_ASSIGNMENT:_
Some entries follow. Reproduce exactly the lines starting at the one with "rw [hminval, henum, List.filterMap_append, hv, if_neg h1, if_pos" and stopping after the one with "x :: rest, _ =>".

[Opening DATA LISTING section]

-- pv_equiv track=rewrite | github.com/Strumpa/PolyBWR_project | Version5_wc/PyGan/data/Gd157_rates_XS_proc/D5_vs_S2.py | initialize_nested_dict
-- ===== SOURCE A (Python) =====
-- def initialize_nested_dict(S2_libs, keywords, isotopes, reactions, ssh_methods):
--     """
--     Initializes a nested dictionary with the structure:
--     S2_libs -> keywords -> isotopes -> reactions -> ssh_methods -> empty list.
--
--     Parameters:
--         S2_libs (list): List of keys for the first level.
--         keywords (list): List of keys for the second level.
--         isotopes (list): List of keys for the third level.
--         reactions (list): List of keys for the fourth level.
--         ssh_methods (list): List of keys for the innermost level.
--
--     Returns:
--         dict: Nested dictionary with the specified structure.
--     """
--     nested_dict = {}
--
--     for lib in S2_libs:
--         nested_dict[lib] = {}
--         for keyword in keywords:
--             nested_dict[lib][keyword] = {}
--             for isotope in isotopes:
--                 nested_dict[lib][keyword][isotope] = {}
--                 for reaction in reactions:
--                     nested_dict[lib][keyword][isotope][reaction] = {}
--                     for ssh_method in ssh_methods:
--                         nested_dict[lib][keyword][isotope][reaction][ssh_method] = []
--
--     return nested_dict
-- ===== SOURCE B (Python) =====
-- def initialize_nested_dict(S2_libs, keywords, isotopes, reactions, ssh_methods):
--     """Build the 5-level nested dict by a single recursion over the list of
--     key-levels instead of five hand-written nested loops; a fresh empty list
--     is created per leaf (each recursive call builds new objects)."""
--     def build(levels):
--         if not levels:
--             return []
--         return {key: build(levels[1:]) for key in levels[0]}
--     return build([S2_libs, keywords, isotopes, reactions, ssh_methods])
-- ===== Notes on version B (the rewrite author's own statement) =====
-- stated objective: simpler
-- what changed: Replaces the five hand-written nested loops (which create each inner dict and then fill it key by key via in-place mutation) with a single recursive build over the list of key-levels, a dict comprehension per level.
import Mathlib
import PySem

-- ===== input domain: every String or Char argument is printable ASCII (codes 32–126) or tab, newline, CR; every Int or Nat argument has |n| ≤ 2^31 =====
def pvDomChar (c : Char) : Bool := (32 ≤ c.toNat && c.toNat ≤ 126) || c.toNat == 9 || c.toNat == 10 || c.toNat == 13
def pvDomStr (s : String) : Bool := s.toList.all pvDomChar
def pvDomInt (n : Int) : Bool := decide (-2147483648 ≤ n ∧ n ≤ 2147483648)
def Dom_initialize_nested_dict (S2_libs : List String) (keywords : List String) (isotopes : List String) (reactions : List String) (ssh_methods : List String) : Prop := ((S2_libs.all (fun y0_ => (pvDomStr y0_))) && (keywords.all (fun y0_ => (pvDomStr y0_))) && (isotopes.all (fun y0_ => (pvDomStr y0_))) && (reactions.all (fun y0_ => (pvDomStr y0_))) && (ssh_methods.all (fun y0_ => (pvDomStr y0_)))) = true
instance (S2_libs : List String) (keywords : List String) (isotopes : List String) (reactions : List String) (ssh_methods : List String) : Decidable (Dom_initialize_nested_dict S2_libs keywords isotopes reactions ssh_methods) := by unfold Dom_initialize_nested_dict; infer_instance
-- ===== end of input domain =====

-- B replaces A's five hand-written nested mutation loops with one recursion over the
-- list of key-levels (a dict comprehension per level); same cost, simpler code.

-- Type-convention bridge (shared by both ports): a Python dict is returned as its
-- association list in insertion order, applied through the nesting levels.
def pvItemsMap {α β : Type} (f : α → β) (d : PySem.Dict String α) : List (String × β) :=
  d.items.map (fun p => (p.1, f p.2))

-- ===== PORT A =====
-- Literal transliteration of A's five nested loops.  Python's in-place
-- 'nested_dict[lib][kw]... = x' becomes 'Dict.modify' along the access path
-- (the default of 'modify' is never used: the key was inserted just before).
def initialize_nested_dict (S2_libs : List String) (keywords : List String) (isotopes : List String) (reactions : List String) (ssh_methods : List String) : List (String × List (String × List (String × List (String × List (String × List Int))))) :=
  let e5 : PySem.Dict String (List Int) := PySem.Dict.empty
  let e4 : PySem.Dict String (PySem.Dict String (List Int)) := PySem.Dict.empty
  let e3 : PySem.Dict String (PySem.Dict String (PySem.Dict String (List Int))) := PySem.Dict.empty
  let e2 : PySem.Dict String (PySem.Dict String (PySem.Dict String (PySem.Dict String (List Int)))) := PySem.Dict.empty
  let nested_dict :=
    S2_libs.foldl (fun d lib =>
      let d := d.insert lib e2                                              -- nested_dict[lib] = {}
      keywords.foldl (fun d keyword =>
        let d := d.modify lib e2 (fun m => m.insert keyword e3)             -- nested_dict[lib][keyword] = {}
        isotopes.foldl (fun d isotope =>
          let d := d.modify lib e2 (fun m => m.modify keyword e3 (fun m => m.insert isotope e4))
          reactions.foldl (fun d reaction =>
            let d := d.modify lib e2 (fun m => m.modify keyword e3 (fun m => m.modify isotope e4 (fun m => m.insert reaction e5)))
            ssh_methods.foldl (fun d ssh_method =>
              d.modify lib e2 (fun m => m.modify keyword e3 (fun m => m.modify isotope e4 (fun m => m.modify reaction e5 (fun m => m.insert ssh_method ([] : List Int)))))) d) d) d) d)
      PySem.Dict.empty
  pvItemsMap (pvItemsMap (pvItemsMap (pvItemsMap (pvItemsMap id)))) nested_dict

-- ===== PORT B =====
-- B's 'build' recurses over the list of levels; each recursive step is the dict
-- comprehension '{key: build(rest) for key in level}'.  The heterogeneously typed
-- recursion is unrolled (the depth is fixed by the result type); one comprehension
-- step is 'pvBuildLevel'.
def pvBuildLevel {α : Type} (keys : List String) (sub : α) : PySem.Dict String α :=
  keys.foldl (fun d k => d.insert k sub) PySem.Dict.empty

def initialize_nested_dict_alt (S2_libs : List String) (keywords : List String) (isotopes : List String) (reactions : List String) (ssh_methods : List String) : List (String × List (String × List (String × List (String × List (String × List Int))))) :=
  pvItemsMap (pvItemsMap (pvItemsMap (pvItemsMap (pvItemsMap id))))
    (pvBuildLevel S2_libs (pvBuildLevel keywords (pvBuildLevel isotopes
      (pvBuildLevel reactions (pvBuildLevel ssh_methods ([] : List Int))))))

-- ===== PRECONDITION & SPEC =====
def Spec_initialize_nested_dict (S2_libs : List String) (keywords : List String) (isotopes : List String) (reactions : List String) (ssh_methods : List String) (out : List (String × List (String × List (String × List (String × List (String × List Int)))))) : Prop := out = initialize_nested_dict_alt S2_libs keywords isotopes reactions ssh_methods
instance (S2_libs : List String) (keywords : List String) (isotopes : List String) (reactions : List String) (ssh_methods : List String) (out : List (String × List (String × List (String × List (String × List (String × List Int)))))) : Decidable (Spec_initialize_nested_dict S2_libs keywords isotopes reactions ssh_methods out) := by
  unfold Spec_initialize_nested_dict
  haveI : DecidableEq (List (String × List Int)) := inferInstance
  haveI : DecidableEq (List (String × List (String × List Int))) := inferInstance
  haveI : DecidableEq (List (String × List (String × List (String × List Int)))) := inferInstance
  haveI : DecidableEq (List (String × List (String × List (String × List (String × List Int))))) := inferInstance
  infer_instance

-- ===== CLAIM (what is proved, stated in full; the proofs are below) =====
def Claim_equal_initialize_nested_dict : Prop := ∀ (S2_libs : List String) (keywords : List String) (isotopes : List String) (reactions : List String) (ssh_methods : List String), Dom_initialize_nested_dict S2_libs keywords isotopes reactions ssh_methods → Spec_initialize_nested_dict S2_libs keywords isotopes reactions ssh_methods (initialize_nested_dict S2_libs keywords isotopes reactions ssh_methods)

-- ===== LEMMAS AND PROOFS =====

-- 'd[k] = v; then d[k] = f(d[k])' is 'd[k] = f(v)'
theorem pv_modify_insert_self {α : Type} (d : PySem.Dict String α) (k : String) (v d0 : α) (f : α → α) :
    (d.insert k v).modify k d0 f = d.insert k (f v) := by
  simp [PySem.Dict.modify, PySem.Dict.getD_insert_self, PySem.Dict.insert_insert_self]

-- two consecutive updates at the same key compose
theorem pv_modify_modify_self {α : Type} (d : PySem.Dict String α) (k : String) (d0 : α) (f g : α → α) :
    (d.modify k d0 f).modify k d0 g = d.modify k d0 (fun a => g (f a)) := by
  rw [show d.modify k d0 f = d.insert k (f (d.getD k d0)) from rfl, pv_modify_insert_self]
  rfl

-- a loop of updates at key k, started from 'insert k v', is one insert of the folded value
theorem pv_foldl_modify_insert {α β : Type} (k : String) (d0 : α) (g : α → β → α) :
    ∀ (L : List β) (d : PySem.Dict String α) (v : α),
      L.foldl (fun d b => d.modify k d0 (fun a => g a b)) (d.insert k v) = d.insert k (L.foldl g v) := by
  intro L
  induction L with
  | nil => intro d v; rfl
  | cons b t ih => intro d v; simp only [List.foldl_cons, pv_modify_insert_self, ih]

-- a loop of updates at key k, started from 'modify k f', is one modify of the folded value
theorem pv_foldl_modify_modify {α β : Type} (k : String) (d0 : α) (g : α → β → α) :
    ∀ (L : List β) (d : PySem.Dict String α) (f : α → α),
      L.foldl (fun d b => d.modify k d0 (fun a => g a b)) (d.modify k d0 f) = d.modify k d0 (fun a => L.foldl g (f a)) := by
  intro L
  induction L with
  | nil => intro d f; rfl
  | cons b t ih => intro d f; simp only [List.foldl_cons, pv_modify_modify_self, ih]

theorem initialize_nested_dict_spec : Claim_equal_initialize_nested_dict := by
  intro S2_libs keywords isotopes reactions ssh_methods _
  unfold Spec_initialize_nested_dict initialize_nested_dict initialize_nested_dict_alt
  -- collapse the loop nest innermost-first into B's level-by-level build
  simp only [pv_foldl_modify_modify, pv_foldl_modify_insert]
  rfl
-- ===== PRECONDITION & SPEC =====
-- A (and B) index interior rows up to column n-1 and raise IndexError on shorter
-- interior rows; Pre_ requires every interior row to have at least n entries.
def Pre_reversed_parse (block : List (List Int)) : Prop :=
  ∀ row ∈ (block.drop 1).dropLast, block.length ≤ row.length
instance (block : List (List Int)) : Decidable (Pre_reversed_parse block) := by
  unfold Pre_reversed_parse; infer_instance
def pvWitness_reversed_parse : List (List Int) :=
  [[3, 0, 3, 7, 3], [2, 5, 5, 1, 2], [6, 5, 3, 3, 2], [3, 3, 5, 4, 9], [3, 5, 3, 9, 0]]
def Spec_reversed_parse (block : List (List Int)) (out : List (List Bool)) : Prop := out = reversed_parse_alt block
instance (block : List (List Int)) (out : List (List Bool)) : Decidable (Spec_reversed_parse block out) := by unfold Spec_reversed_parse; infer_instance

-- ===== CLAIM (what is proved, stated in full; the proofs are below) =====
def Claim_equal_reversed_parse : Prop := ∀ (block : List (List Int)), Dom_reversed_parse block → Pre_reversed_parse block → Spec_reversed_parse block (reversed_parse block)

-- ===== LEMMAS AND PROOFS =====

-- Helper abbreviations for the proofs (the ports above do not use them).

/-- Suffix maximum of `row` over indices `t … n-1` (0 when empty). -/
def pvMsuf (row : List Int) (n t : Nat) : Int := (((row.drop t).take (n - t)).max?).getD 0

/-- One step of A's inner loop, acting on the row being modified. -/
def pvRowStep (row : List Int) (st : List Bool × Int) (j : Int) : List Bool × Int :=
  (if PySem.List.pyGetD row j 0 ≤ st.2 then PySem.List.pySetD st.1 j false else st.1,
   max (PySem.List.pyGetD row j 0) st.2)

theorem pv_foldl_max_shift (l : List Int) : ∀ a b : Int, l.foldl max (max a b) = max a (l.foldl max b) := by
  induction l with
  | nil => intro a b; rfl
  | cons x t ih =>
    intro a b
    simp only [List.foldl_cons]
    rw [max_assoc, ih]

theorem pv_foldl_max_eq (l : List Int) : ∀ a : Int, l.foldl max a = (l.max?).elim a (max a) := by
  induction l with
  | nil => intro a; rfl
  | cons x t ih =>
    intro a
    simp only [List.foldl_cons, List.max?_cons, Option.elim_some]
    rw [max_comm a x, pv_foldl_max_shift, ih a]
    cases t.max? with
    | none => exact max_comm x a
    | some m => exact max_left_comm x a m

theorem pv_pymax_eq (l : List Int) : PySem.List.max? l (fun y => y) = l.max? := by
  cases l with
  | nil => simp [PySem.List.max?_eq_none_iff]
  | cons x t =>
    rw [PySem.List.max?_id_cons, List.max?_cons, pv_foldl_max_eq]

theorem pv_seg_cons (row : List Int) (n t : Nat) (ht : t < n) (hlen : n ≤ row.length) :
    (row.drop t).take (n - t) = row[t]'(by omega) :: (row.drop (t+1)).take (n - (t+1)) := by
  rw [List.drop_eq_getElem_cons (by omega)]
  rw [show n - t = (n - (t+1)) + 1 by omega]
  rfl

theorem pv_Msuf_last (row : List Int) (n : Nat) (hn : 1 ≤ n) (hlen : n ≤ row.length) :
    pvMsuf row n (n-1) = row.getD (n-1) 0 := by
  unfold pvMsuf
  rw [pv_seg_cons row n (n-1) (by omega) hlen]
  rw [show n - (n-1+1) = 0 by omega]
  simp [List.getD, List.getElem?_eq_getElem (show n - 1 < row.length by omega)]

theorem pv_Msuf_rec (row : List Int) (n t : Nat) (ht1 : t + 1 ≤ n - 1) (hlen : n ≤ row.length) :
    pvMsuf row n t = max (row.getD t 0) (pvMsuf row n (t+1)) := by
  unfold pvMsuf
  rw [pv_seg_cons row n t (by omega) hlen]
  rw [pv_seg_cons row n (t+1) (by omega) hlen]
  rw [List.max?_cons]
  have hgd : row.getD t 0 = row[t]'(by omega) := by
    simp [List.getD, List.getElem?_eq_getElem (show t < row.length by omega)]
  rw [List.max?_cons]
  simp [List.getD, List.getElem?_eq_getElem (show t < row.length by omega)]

[Closing DATA LISTING section]
[Opening DATA LISTING section]

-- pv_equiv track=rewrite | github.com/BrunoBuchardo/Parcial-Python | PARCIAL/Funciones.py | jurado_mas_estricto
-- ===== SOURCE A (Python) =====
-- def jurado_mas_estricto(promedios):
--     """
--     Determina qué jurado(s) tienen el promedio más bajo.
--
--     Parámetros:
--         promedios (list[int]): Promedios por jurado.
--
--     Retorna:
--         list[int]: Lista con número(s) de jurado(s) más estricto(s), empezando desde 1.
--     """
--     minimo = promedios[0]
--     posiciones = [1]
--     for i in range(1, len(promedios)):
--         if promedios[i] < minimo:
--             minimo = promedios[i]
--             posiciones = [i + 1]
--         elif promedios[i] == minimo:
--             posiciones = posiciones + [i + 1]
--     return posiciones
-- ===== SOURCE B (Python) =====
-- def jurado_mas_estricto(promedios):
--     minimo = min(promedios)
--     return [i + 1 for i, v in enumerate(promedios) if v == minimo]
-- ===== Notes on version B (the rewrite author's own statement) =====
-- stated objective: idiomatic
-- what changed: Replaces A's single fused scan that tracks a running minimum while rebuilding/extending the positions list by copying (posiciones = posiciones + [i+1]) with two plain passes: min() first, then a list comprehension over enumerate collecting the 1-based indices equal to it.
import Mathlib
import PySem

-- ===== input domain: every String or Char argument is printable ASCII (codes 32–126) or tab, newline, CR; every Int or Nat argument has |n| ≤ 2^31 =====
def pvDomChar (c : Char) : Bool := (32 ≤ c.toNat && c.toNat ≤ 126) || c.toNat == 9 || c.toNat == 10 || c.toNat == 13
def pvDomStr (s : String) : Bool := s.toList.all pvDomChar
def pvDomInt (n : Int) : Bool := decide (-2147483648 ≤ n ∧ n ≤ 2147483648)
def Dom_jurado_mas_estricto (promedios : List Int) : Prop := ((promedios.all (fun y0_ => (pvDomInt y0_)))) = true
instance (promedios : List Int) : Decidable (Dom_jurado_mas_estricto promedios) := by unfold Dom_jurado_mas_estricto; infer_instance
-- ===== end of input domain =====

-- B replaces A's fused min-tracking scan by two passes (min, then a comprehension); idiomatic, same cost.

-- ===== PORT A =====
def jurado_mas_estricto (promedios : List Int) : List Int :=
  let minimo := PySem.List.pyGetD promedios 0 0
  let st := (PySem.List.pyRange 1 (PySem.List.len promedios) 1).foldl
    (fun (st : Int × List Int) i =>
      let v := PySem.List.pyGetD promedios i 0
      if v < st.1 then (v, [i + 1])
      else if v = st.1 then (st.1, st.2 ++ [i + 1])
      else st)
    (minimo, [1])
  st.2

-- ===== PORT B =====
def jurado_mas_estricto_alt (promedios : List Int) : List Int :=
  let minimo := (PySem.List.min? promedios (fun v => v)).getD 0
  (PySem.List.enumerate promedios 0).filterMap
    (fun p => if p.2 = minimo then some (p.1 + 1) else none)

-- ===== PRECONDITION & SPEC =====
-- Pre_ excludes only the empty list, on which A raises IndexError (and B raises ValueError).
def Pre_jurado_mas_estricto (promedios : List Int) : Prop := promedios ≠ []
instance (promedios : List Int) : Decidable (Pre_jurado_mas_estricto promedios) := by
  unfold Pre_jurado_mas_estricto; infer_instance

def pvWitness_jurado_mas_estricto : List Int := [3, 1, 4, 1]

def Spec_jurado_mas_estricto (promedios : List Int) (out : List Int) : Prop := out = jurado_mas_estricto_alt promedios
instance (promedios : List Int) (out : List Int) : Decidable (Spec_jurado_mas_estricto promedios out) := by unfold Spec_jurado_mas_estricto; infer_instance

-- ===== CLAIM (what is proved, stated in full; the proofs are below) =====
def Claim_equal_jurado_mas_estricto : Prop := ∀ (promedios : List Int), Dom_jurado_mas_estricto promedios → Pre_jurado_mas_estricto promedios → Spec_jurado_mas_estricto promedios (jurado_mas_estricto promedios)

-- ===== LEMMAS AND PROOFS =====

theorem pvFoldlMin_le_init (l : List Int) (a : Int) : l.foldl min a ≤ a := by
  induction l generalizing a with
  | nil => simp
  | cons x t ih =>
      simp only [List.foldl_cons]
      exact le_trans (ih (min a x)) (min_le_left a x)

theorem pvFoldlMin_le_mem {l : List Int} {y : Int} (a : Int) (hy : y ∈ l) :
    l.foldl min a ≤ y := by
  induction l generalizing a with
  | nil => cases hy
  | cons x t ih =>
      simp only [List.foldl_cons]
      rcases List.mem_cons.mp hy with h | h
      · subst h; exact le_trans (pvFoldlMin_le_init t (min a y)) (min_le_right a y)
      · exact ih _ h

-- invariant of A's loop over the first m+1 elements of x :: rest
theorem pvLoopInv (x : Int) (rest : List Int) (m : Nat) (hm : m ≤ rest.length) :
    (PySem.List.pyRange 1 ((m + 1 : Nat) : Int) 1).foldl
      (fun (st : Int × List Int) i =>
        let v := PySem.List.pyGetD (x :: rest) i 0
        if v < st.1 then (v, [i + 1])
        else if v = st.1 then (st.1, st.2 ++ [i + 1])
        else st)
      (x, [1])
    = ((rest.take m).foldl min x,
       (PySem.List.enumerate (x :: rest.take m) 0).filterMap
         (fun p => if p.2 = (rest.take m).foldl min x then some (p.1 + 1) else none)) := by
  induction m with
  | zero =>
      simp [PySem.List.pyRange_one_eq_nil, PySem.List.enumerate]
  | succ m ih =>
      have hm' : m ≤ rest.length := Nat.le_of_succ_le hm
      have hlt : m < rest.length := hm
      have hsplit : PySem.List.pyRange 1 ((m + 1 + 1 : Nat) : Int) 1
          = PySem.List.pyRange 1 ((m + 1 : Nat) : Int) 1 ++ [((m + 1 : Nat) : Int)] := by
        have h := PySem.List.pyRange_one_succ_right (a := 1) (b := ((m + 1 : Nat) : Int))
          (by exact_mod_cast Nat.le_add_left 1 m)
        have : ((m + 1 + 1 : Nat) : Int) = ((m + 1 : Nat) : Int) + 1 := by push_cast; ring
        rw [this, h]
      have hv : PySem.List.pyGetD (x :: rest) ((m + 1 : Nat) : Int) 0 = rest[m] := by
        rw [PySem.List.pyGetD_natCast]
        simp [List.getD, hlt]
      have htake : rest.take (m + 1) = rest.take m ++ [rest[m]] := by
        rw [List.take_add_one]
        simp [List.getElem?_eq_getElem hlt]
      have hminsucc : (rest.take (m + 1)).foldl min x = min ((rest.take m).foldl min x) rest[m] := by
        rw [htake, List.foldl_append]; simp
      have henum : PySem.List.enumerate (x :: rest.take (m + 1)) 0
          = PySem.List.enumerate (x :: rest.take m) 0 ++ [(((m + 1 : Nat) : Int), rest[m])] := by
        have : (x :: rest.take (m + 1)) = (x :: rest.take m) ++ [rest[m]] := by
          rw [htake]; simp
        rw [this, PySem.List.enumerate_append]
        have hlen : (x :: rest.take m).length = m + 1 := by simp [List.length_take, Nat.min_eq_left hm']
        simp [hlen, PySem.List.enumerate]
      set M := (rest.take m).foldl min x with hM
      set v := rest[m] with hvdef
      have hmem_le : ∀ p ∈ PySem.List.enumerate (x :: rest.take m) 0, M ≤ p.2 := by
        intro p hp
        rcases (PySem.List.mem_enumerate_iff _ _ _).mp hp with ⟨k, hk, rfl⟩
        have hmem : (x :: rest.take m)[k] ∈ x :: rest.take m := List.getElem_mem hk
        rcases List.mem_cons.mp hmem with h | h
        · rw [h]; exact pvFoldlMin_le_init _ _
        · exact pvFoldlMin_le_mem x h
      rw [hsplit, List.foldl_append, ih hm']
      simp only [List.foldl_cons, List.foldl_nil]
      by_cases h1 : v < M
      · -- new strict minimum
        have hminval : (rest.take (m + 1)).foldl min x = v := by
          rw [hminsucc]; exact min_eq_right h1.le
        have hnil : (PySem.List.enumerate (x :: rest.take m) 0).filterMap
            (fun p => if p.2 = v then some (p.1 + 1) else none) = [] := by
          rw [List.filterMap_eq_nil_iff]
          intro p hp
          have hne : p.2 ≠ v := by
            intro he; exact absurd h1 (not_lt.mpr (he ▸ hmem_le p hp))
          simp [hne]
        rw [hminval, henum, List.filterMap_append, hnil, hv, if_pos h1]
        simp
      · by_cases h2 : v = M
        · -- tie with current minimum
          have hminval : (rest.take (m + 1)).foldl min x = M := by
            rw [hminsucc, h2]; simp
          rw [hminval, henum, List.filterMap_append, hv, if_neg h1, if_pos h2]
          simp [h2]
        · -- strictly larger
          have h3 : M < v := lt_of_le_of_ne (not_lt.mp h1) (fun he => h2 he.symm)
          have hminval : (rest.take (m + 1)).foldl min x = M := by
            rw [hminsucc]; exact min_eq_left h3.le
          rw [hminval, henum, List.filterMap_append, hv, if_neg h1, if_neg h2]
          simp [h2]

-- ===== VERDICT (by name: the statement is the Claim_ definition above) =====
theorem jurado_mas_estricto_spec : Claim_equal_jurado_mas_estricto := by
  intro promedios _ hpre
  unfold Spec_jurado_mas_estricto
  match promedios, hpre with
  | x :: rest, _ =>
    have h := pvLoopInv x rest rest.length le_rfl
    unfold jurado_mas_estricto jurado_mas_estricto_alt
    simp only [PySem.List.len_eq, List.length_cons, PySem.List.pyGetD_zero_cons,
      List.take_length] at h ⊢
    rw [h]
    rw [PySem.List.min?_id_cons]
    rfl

[Closing DATA LISTING section]

_YOUR SOLUTION:_
          rw [hminval, henum, List.filterMap_append, hv, if_neg h1, if_pos h2]
          simp [h2]
        · -- strictly larger
          have h3 : M < v := lt_of_le_of_ne (not_lt.mp h1) (fun he => h2 he.symm)
          have hminval : (rest.take (m + 1)).foldl min x = M := by
            rw [hminsucc]; exact min_eq_left h3.le
          rw [hminval, henum, List.filterMap_append, hv, if_neg h1, if_neg h2]
          simp [h2]

-- ===== VERDICT (by name: the statement is the Claim_ definition above) =====
theorem jurado_mas_estricto_spec : Claim_equal_jurado_mas_estricto := by
  intro promedios _ hpre
  unfold Spec_jurado_mas_estricto
  match promedios, hpre with
  | x :: rest, _ =>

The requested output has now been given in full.